Colunista do "Record" e do "Correio da Manhã", anarco-individualista e adepto do Belenenses e do Real Madrid, Alexandre Pais foi diretor do "24horas", de 2001 a 2003, e do "Record", de 2003 a 2013, tendo iniciado o seu percurso jornalístico no "Mundo Desportivo", em 1964.

A arte de dizer não é para todos

Numa curta intervenção semanal na Hora Record da CMTV, confirmo o que já sabia: proferida a asneira, é sempre tarde para a corrigir. Ao contrário do que acontece com a palavra dita, na escrita funciona-se com rede, o computador, que nos evita os desaires. Basta ler, voltar atrás e recomeçar até dar certo, não há “engasganços”.

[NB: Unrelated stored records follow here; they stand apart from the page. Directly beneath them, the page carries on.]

-- pv_equiv track=rewrite | github.com/DebjyotiRay/hiring_system | orchestrator.py | _categorize_roles
-- ===== SOURCE A (Python) =====
-- from typing import List, Dict, Tuple
--
-- def _categorize_roles(roles: List[str]) -> Dict[str, int]:
--     """Categorize roles into high-level categories and count occurrences"""
--     categories = {
--         'engineering': 0,
--         'management': 0,
--         'legal': 0,
--         'finance': 0,
--         'product': 0,
--         'design': 0,
--         'marketing': 0,
--         'operations': 0,
--         'data_science': 0,
--         'research': 0,
--         'other': 0
--     }
--
--     for role in roles:
--         role_lower = role.lower()
--         if any(term in role_lower for term in ['developer', 'engineer', 'stack', 'software', 'system administrator']):
--             categories['engineering'] += 1
--         elif any(term in role_lower for term in ['manager', 'director', 'lead']):
--             categories['management'] += 1
--         elif any(term in role_lower for term in ['legal', 'attorney', 'lawyer']):
--             categories['legal'] += 1
--         elif any(term in role_lower for term in ['finance', 'financial', 'accountant']):
--             categories['finance'] += 1
--         elif any(term in role_lower for term in ['product']):
--             categories['product'] += 1
--         elif any(term in role_lower for term in ['design', 'ux', 'ui']):
--             categories['design'] += 1
--         elif any(term in role_lower for term in ['marketing', 'growth']):
--             categories['marketing'] += 1
--         elif any(term in role_lower for term in ['operations', 'operator']):
--             categories['operations'] += 1
--         elif any(term in role_lower for term in ['data', 'scientist', 'analytics']):
--             categories['data_science'] += 1
--         elif any(term in role_lower for term in ['research', 'scientist']):
--             categories['research'] += 1
--         else:
--             categories['other'] += 1
--
--     return categories
-- ===== SOURCE B (Python) =====
-- from typing import List, Dict, Tuple
--
-- RULES = [
--     ('engineering', ['developer', 'engineer', 'stack', 'software', 'system administrator']),
--     ('management', ['manager', 'director', 'lead']),
--     ('legal', ['legal', 'attorney', 'lawyer']),
--     ('finance', ['finance', 'financial', 'accountant']),
--     ('product', ['product']),
--     ('design', ['design', 'ux', 'ui']),
--     ('marketing', ['marketing', 'growth']),
--     ('operations', ['operations', 'operator']),
--     ('data_science', ['data', 'scientist', 'analytics']),
--     ('research', ['research', 'scientist']),
-- ]
--
-- def _categorize_roles(roles: List[str]) -> Dict[str, int]:
--     # Per-category filter cascade: each category, in priority order, counts and
--     # removes its matches from the pool of lowercased roles; 'other' is what remains.
--     counts = {}
--     pool = [r.lower() for r in roles]
--     for cat, terms in RULES:
--         counts[cat] = len([rl for rl in pool if any(t in rl for t in terms)])
--         pool = [rl for rl in pool if not any(t in rl for t in terms)]
--     counts['other'] = len(pool)
--     return counts
-- ===== Notes on version B (the rewrite author's own statement) =====
-- stated objective: alternative
-- what changed: Replaces the per-role elif dispatch accumulating into a pre-zeroed dict by a per-category filter cascade: for each category in priority order it counts the matching roles in a pool of lowercased roles and removes them from the pool, and 'other' is the size of what remains.
import Mathlib
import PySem

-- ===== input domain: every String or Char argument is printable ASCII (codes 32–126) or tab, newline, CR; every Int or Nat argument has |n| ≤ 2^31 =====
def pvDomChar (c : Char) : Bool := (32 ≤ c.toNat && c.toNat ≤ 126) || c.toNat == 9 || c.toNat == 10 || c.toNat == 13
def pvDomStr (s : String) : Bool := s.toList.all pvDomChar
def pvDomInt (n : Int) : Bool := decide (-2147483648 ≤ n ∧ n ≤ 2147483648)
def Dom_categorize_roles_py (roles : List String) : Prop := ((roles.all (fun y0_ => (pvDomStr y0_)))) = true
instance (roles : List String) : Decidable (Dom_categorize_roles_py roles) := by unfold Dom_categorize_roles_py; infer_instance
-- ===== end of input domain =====

-- B replaces A's per-role elif dispatch by a per-category filter cascade over a pool
-- of lowercased roles ('alternative': same cost, a different traversal of the data).

-- ===== PORT A =====
-- literal port of A: initial dict literal, then per role the elif chain incrementing a key
def pvStepA (d : PySem.Dict String Int) (role : String) : PySem.Dict String Int :=
  let rl := PySem.Str.lower role
  if ["developer", "engineer", "stack", "software", "system administrator"].any (fun t => PySem.Str.isIn t rl) then
    d.modify "engineering" 0 (· + 1)
  else if ["manager", "director", "lead"].any (fun t => PySem.Str.isIn t rl) then
    d.modify "management" 0 (· + 1)
  else if ["legal", "attorney", "lawyer"].any (fun t => PySem.Str.isIn t rl) then
    d.modify "legal" 0 (· + 1)
  else if ["finance", "financial", "accountant"].any (fun t => PySem.Str.isIn t rl) then
    d.modify "finance" 0 (· + 1)
  else if ["product"].any (fun t => PySem.Str.isIn t rl) then
    d.modify "product" 0 (· + 1)
  else if ["design", "ux", "ui"].any (fun t => PySem.Str.isIn t rl) then
    d.modify "design" 0 (· + 1)
  else if ["marketing", "growth"].any (fun t => PySem.Str.isIn t rl) then
    d.modify "marketing" 0 (· + 1)
  else if ["operations", "operator"].any (fun t => PySem.Str.isIn t rl) then
    d.modify "operations" 0 (· + 1)
  else if ["data", "scientist", "analytics"].any (fun t => PySem.Str.isIn t rl) then
    d.modify "data_science" 0 (· + 1)
  else if ["research", "scientist"].any (fun t => PySem.Str.isIn t rl) then
    d.modify "research" 0 (· + 1)
  else
    d.modify "other" 0 (· + 1)

def pvInitA : PySem.Dict String Int :=
  PySem.Dict.ofList
  [("engineering", 0), ("management", 0), ("legal", 0), ("finance", 0), ("product", 0),
   ("design", 0), ("marketing", 0), ("operations", 0), ("data_science", 0), ("research", 0),
   ("other", 0)]

def categorize_roles_py (roles : List String) : List (String × Int) :=
  (roles.foldl pvStepA pvInitA).items

-- ===== PORT B =====
-- port of Source B: the RULES table, and the per-category filter cascade over the pool
def pvRules : List (String × List String) :=
  [("engineering", ["developer", "engineer", "stack", "software", "system administrator"]),
   ("management", ["manager", "director", "lead"]),
   ("legal", ["legal", "attorney", "lawyer"]),
   ("finance", ["finance", "financial", "accountant"]),
   ("product", ["product"]),
   ("design", ["design", "ux", "ui"]),
   ("marketing", ["marketing", "growth"]),
   ("operations", ["operations", "operator"]),
   ("data_science", ["data", "scientist", "analytics"]),
   ("research", ["research", "scientist"])]

-- any(t in rl for t in terms)
def pvMatches (terms : List String) (rl : String) : Bool :=
  terms.any (fun t => PySem.Str.isIn t rl)

-- the 'for cat, terms in RULES' loop of Source B: counts[cat] = len(matches in pool),
-- pool := non-matches; after the loop counts['other'] = len(pool)
def pvCascade : List (String × List String) → List String → PySem.Dict String Int → PySem.Dict String Int
  | [], pool, d => d.insert "other" (pool.length : Int)
  | (cat, terms) :: rest, pool, d =>
      pvCascade rest (pool.filter (fun rl => !pvMatches terms rl))
        (d.insert cat ((pool.filter (fun rl => pvMatches terms rl)).length : Int))

def categorize_roles_py_alt (roles : List String) : List (String × Int) :=
  (pvCascade pvRules (roles.map (fun r => PySem.Str.lower r)) PySem.Dict.empty).items

-- ===== PRECONDITION & SPEC =====
def Spec_categorize_roles_py (roles : List String) (out : List (String × Int)) : Prop := out = categorize_roles_py_alt roles
instance (roles : List String) (out : List (String × Int)) : Decidable (Spec_categorize_roles_py roles out) := by unfold Spec_categorize_roles_py; infer_instance

-- ===== CLAIM (what is proved, stated in full; the proofs are below) =====
def Claim_equal_categorize_roles_py : Prop := ∀ (roles : List String), Dom_categorize_roles_py roles → Spec_categorize_roles_py roles (categorize_roles_py roles)

-- ===== LEMMAS AND PROOFS =====

-- proof helper: the category A's elif chain assigns to a lowercased role,
-- as first-match over the rule list ("other" if none matches)
def pvPick : List (String × List String) → String → String
  | [], _ => "other"
  | (cat, terms) :: rest, rl => if pvMatches terms rl then cat else pvPick rest rl

theorem pvPick_mem (rules : List (String × List String)) (rl : String) :
    pvPick rules rl ∈ rules.map Prod.fst ++ ["other"] := by
  induction rules with
  | nil => simp [pvPick]
  | cons p rest ih =>
      obtain ⟨cat, terms⟩ := p
      by_cases h : pvMatches terms rl
      · simp [pvPick, h]
      · have : pvPick ((cat, terms) :: rest) rl = pvPick rest rl := by simp [pvPick, h]
        rw [this]
        rcases List.mem_append.mp ih with h' | h'
        · exact List.mem_append.mpr (Or.inl (by simp; right; simpa using h'))
        · exact List.mem_append.mpr (Or.inr h')

set_option maxHeartbeats 1000000 in
theorem pvStep_eq :
    pvStepA = (fun d role => PySem.Dict.modify d (pvPick pvRules (PySem.Str.lower role)) 0 (· + 1)) := by
  funext d role
  simp only [pvPick, pvRules, pvStepA, pvMatches]
  split_ifs <;> rfl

Para falarmos com fluidez e seguirmos uma linha de raciocínio que possa ser acompanhada por quem nos ouve, precisamos de ter um dom: o da comunicação oral. Ou dispor, ao menos, de um mínimo de tempo para preparar o discurso. Como diz o jornalista António Ribeiro Cristóvão, “o improviso dá muito trabalho”.

Quando revejo os meus comentários, para além de alguma inexatidão ou explicação deficiente, que me irritam sem remissão, arrepio-me com os termos que repito: é o “curioso”, o “fantástico”, o “interessante”, o “enfim”, o “de facto”, ou simplesmente o “bem” antes de qualquer frase.

Mas na última quarta-feira, na análise – aliás, excelente – do Arsenal-Barcelona, na Sport TV, o treinador Domingos Paciência deixou-me mais animado ao recorrer 13 vezes (!) à expressão “não haja dúvida”, entre os 71 e os 84 minutos de jogo. Como o jeito para a bola ou a vocação para a escrita, a arte de dizer não é para todos – disso, não haja dúvida.